--- RECORDS FOR THIS TASK ---

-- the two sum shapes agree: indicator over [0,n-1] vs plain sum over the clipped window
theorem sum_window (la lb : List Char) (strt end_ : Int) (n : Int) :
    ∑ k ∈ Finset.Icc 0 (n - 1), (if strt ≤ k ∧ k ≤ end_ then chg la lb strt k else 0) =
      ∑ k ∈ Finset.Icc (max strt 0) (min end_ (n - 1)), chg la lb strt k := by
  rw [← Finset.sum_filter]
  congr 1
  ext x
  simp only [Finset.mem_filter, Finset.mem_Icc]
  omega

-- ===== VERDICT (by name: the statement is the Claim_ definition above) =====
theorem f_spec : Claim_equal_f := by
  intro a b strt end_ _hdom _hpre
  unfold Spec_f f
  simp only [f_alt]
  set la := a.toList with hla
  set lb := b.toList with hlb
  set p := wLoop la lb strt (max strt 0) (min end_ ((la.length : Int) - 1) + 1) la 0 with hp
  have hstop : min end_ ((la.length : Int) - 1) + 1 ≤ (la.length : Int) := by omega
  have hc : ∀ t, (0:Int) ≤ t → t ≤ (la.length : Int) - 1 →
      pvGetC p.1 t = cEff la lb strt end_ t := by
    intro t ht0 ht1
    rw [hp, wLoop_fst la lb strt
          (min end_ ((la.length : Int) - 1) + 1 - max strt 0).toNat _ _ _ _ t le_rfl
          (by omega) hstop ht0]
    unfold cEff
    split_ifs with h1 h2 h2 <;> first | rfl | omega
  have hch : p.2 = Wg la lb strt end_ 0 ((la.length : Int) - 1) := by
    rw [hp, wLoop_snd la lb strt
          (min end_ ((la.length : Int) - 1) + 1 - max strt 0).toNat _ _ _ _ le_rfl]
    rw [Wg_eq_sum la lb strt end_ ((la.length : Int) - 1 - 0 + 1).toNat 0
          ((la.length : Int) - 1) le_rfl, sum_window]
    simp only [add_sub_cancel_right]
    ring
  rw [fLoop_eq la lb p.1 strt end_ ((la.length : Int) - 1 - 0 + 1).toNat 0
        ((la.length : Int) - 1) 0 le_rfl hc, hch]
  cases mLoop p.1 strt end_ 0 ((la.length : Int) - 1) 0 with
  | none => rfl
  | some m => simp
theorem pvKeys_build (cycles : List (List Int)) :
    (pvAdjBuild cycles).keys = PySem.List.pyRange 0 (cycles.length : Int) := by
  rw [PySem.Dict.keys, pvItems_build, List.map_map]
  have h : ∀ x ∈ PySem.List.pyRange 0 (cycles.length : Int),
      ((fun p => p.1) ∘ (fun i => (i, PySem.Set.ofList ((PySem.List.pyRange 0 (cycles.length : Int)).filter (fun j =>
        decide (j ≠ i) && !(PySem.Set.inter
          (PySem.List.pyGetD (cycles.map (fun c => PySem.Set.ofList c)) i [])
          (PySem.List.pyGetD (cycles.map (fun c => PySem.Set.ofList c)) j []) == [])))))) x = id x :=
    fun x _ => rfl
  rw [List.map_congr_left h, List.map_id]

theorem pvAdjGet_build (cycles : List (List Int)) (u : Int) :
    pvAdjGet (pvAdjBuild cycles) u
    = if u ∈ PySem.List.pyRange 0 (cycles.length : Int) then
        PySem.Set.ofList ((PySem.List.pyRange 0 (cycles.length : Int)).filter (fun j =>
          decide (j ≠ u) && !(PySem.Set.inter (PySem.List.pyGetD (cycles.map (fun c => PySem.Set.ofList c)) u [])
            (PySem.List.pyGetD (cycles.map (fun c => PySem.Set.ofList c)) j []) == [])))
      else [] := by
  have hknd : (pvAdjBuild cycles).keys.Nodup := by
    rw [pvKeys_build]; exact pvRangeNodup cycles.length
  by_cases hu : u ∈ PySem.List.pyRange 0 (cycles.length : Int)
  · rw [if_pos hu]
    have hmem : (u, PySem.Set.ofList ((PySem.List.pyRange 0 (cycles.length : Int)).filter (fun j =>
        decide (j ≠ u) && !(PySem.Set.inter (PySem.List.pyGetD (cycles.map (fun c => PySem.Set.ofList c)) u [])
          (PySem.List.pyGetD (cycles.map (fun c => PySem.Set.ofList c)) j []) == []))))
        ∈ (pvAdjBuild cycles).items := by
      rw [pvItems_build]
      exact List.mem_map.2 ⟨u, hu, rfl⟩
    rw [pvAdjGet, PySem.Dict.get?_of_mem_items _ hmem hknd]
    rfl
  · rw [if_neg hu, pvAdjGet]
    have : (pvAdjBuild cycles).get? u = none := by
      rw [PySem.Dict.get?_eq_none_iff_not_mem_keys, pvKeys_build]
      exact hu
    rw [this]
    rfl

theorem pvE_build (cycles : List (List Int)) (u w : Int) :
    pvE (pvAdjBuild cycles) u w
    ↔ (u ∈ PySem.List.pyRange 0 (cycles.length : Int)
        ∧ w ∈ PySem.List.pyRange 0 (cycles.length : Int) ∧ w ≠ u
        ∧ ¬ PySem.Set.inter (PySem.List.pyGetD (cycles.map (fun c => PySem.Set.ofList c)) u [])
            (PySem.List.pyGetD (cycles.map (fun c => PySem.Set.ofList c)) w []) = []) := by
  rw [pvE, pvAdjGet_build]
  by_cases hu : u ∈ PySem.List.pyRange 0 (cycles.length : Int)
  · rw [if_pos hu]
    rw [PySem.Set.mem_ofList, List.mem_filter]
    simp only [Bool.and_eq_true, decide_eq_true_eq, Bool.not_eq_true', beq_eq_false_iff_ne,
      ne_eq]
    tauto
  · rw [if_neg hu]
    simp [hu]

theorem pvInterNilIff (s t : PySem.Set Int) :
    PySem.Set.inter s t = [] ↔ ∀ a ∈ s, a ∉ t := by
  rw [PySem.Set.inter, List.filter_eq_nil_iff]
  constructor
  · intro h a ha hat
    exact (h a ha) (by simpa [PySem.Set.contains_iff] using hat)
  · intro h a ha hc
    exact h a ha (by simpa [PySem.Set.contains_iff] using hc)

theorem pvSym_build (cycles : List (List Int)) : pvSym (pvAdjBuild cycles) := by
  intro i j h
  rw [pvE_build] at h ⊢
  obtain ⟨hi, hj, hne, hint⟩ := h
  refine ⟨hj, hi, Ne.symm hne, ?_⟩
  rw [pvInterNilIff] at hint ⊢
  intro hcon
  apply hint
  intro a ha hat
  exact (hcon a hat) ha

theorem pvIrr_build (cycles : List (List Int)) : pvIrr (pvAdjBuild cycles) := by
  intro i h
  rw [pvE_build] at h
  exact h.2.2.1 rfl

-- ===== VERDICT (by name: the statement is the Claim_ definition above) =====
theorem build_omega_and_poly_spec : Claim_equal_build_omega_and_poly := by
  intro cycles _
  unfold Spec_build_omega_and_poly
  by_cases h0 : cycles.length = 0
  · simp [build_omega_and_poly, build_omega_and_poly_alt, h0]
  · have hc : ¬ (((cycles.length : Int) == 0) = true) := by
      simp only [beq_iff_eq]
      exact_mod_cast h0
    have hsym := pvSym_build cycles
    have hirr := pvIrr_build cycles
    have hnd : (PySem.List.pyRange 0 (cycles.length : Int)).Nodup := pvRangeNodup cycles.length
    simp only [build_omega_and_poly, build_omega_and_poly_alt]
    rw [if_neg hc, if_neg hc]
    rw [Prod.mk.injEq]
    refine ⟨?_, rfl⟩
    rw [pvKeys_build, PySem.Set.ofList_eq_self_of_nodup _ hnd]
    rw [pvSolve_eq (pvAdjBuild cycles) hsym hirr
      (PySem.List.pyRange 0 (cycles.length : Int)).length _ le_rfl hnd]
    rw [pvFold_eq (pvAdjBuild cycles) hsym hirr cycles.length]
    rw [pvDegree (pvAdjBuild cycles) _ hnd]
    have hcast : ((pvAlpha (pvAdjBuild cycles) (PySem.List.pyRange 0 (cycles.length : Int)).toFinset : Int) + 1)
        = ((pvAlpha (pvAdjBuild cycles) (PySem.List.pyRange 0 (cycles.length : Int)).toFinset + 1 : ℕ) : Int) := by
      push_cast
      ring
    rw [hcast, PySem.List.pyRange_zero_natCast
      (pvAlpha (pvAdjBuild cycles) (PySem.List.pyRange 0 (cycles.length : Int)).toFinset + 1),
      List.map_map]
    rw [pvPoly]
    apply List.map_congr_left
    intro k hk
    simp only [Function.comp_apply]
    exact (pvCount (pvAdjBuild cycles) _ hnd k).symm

---

ACTION ITEM
Retype the portion of the data above that starts on the line with "rw [pvAdjGet, PySem.Dict.get?_of_mem_items" and finishes on the line with "pvE (pvAdjBuild cycles) u w", including both of those lines.

EXERCISE SOLUTION
    rw [pvAdjGet, PySem.Dict.get?_of_mem_items _ hmem hknd]
    rfl
  · rw [if_neg hu, pvAdjGet]
    have : (pvAdjBuild cycles).get? u = none := by
      rw [PySem.Dict.get?_eq_none_iff_not_mem_keys, pvKeys_build]
      exact hu
    rw [this]
    rfl

theorem pvE_build (cycles : List (List Int)) (u w : Int) :
    pvE (pvAdjBuild cycles) u w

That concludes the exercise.